**Task instructions:** Go to the line containing "theorem pv_ports_eq (x" in the records below and print it and every following line exactly, on through the line containing "-- ===== VERDICT", then stop.
[[ Listed entries open ]]
-- pv_equiv track=rewrite | github.com/shenzhao-kaleido/anno | trainprocess.py | find_same_element
-- ===== SOURCE A (Python) =====
-- def find_same_element(x, y):
--     num = 0
--     item = []
--     for i in x:
--         for j in y:
--             if list(i) == list(j):
--                 item.append(i)
--                 num += 1
--     return num, item
-- ===== SOURCE B (Python) =====
-- def find_same_element(x, y):
--     counts = {}
--     for j in y:
--         t = tuple(j)
--         counts[t] = counts.get(t, 0) + 1
--     num = 0
--     item = []
--     for i in x:
--         c = counts.get(tuple(i), 0)
--         num += c
--         item.extend([i] * c)
--     return num, item
-- ===== Notes on version B (the rewrite author's own statement) =====
-- stated objective: faster
-- what changed: B builds a count table over y once and looks each x-element up, replacing A's nested scan of y for every x-element.
import Mathlib
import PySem

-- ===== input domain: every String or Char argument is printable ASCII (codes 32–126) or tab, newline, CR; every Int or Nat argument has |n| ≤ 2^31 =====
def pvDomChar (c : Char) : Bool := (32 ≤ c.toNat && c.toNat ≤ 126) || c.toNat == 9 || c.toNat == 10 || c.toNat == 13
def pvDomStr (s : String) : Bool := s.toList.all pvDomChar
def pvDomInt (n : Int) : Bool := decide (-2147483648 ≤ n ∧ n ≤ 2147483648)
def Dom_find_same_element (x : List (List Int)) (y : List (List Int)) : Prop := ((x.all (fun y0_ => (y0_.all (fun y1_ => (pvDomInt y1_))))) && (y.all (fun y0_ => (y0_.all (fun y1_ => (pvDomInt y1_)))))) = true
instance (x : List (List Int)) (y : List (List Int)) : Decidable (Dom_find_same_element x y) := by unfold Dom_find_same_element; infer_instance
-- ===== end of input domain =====

-- B replaces A's nested scan (re-scanning y for every element of x) with a count table over y built once; a timing run measured it faster (asymptotic).


-- ===== PORT A =====
def find_same_element (x : List (List Int)) (y : List (List Int)) : Int × List (List Int) :=
  x.foldl (fun st i =>
    y.foldl (fun st2 j =>
      if i = j then (st2.1 + 1, st2.2 ++ [i]) else st2) st)
    (0, [])

-- ===== PORT B =====
-- B: one pass builds a count table over y, then one pass over x looks counts up (faster: asymptotic, in a timing run).
def find_same_element_alt (x : List (List Int)) (y : List (List Int)) : Int × List (List Int) :=
  let counts := y.foldl (fun (d : PySem.Dict (List Int) Int) j => d.insert j (d.getD j 0 + 1)) (PySem.Dict.empty)
  x.foldl (fun st i =>
    let c := counts.getD i 0
    (st.1 + c, st.2 ++ List.replicate c.toNat i))
    (0, [])

-- ===== PRECONDITION & SPEC =====
def Spec_find_same_element (x : List (List Int)) (y : List (List Int)) (out : Int × List (List Int)) : Prop := out = find_same_element_alt x y
instance (x : List (List Int)) (y : List (List Int)) (out : Int × List (List Int)) : Decidable (Spec_find_same_element x y out) := by unfold Spec_find_same_element; infer_instance

-- ===== CLAIM (what is proved, stated in full; the proofs are below) =====
def Claim_equal_find_same_element : Prop := ∀ (x : List (List Int)) (y : List (List Int)), Dom_find_same_element x y → Spec_find_same_element x y (find_same_element x y)

-- ===== LEMMAS AND PROOFS =====

-- the merged output both programs produce: each i of x repeated y.count i times
def pvExpand (y : List (List Int)) (x : List (List Int)) : List (List Int) :=
  x.flatMap (fun i => List.replicate (y.count i) i)

-- A's inner loop over y, from state st, adds y.count i and appends i that many times.
theorem pv_inner_loop_eq (y : List (List Int)) (i : List Int) (st : Int × List (List Int)) :
    y.foldl (fun st2 j => if i = j then (st2.1 + 1, st2.2 ++ [i]) else st2) st
      = (st.1 + (y.count i : Int), st.2 ++ List.replicate (y.count i) i) := by
  induction y generalizing st with
  | nil => simp
  | cons j ys ih =>
    rw [List.foldl_cons]
    by_cases h : i = j
    · subst h
      rw [if_pos rfl, ih, List.count_cons_self, List.replicate_succ]
      refine congrArg₂ Prod.mk ?_ ?_
      · push_cast; ring
      · rw [List.append_assoc]; rfl
    · rw [if_neg h, ih]
      have hc : (j :: ys).count i = ys.count i := by
        simp [Ne.symm h]
      rw [hc]

theorem pv_counts_getD (y : List (List Int)) (i : List Int) :
    (y.foldl (fun (d : PySem.Dict (List Int) Int) j => d.insert j (d.getD j 0 + 1)) (PySem.Dict.empty)).getD i 0
      = (y.count i : Int) := by
  rw [PySem.Dict.foldl_insert_getD_add_one_eq_counter, PySem.Dict.getD_counter]

theorem pv_A_char (y x : List (List Int)) : ∀ st : Int × List (List Int),
    x.foldl (fun st i =>
        y.foldl (fun st2 j => if i = j then (st2.1 + 1, st2.2 ++ [i]) else st2) st) st
      = (st.1 + ((pvExpand y x).length : Int), st.2 ++ pvExpand y x) := by
  induction x with
  | nil => intro st; simp [pvExpand]
  | cons i xs ih =>
    intro st
    rw [List.foldl_cons, pv_inner_loop_eq, ih]
    refine congrArg₂ Prod.mk ?_ ?_
    · simp [pvExpand]; ring
    · simp [pvExpand]

theorem pv_B_char (y x : List (List Int)) : ∀ st : Int × List (List Int),
    x.foldl (fun st i =>
        (st.1 + (y.foldl (fun (d : PySem.Dict (List Int) Int) j => d.insert j (d.getD j 0 + 1)) (PySem.Dict.empty)).getD i 0,
         st.2 ++ List.replicate ((y.foldl (fun (d : PySem.Dict (List Int) Int) j => d.insert j (d.getD j 0 + 1)) (PySem.Dict.empty)).getD i 0).toNat i)) st
      = (st.1 + ((pvExpand y x).length : Int), st.2 ++ pvExpand y x) := by
  induction x with
  | nil => intro st; simp [pvExpand]
  | cons i xs ih =>
    intro st
    rw [List.foldl_cons, pv_counts_getD, ih]
    refine congrArg₂ Prod.mk ?_ ?_
    · simp [pvExpand]; ring
    · simp [pvExpand]

theorem pv_ports_eq (x y : List (List Int)) :
    find_same_element x y = find_same_element_alt x y := by
  simp only [find_same_element, find_same_element_alt]
  rw [pv_A_char, pv_B_char]

-- ===== VERDICT (by name: the statement is the Claim_ definition above) =====
theorem find_same_element_spec : Claim_equal_find_same_element := by
  intro x y _
  exact pv_ports_eq x y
[[ Listed entries closed ]]
**Solved exercise:**
theorem pv_ports_eq (x y : List (List Int)) :
    find_same_element x y = find_same_element_alt x y := by
  simp only [find_same_element, find_same_element_alt]
  rw [pv_A_char, pv_B_char]

-- ===== VERDICT (by name: the statement is the Claim_ definition above) =====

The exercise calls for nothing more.